(Saved entries)
-- pv_equiv track=rewrite | github.com/12mativ/air_food | handle_food_index.py | handle_food_index
-- ===== SOURCE A (Python) =====
-- index_ranges = [
--     {"index_range": (0, 5), "quality_type": 'bad'},
--     {"index_range": (5, 10), "quality_type": 'medium'},
--     {"index_range": (10, 15), "quality_type": 'good'},
-- ]
--
-- def handle_food_index(food_index):
--     is_find_range = False
--     for index in index_ranges:
--         index_range = index["index_range"]
--         if index_range[0] <= food_index < index_range[1]:
--             is_find_range = True
--             return index["quality_type"]
--     if not is_find_range:
--         return 'good'
-- ===== SOURCE B (Python) =====
-- def handle_food_index(food_index):
--     if 0 <= food_index < 5:
--         return 'bad'
--     if 5 <= food_index < 10:
--         return 'medium'
--     return 'good'
-- ===== Notes on version B (the rewrite author's own statement) =====
-- stated objective: simpler
-- what changed: Replaces the module-level list of range dicts and the search loop with a direct conditional chain over the same half-open boundaries (negatives and >=10 fall to 'good').
import Mathlib
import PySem

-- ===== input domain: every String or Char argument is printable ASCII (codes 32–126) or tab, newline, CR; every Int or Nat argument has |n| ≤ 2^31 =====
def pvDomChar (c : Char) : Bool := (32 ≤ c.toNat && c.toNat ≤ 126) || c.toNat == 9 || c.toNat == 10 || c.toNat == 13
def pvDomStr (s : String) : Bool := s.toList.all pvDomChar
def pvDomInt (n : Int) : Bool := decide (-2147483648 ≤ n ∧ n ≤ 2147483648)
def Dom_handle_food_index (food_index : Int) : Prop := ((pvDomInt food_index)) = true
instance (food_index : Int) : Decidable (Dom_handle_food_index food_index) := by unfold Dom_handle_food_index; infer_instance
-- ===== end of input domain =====

-- B replaces the range-table search loop with a direct conditional chain; objective: simpler.

-- ===== PORT A =====
-- module-level table: list of dicts with an "index_range" pair and a "quality_type"
def index_ranges : List ((Int × Int) × String) :=
  [((0, 5), "bad"), ((5, 10), "medium"), ((10, 15), "good")]

-- the for-loop with early return, as structural recursion over the table
def handle_food_index_loop : List ((Int × Int) × String) → Int → String
  | [], _ => "good"                 -- 'if not is_find_range: return good'
  | (r, q) :: rest, food_index =>
      if r.1 ≤ food_index ∧ food_index < r.2 then q
      else handle_food_index_loop rest food_index

def handle_food_index (food_index : Int) : String :=
  handle_food_index_loop index_ranges food_index

-- ===== PORT B =====
def handle_food_index_alt (food_index : Int) : String :=
  if 0 ≤ food_index ∧ food_index < 5 then "bad"
  else if 5 ≤ food_index ∧ food_index < 10 then "medium"
  else "good"

-- ===== PRECONDITION & SPEC =====
def Spec_handle_food_index (food_index : Int) (out : String) : Prop := out = handle_food_index_alt food_index
instance (food_index : Int) (out : String) : Decidable (Spec_handle_food_index food_index out) := by unfold Spec_handle_food_index; infer_instance

-- ===== CLAIM (what is proved, stated in full; the proofs are below) =====
def Claim_equal_handle_food_index : Prop := ∀ (food_index : Int), Dom_handle_food_index food_index → Spec_handle_food_index food_index (handle_food_index food_index)

-- ===== LEMMAS AND PROOFS =====

-- ===== VERDICT (by name: the statement is the Claim_ definition above) =====
theorem handle_food_index_spec : Claim_equal_handle_food_index := by
  intro x _
  unfold Spec_handle_food_index
  simp only [handle_food_index, index_ranges, handle_food_index_loop, handle_food_index_alt]
  split_ifs <;> rfl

What you are asked to do: What you give back must be the stretch above, starting at the line with "def index_ranges : List" and ending at the line with "def Spec_handle_food_index (food_index", copied exactly.

Answer section:
def index_ranges : List ((Int × Int) × String) :=
  [((0, 5), "bad"), ((5, 10), "medium"), ((10, 15), "good")]

-- the for-loop with early return, as structural recursion over the table
def handle_food_index_loop : List ((Int × Int) × String) → Int → String
  | [], _ => "good"                 -- 'if not is_find_range: return good'
  | (r, q) :: rest, food_index =>
      if r.1 ≤ food_index ∧ food_index < r.2 then q
      else handle_food_index_loop rest food_index

def handle_food_index (food_index : Int) : String :=
  handle_food_index_loop index_ranges food_index

-- ===== PORT B =====
def handle_food_index_alt (food_index : Int) : String :=
  if 0 ≤ food_index ∧ food_index < 5 then "bad"
  else if 5 ≤ food_index ∧ food_index < 10 then "medium"
  else "good"

-- ===== PRECONDITION & SPEC =====
def Spec_handle_food_index (food_index : Int) (out : String) : Prop := out = handle_food_index_alt food_index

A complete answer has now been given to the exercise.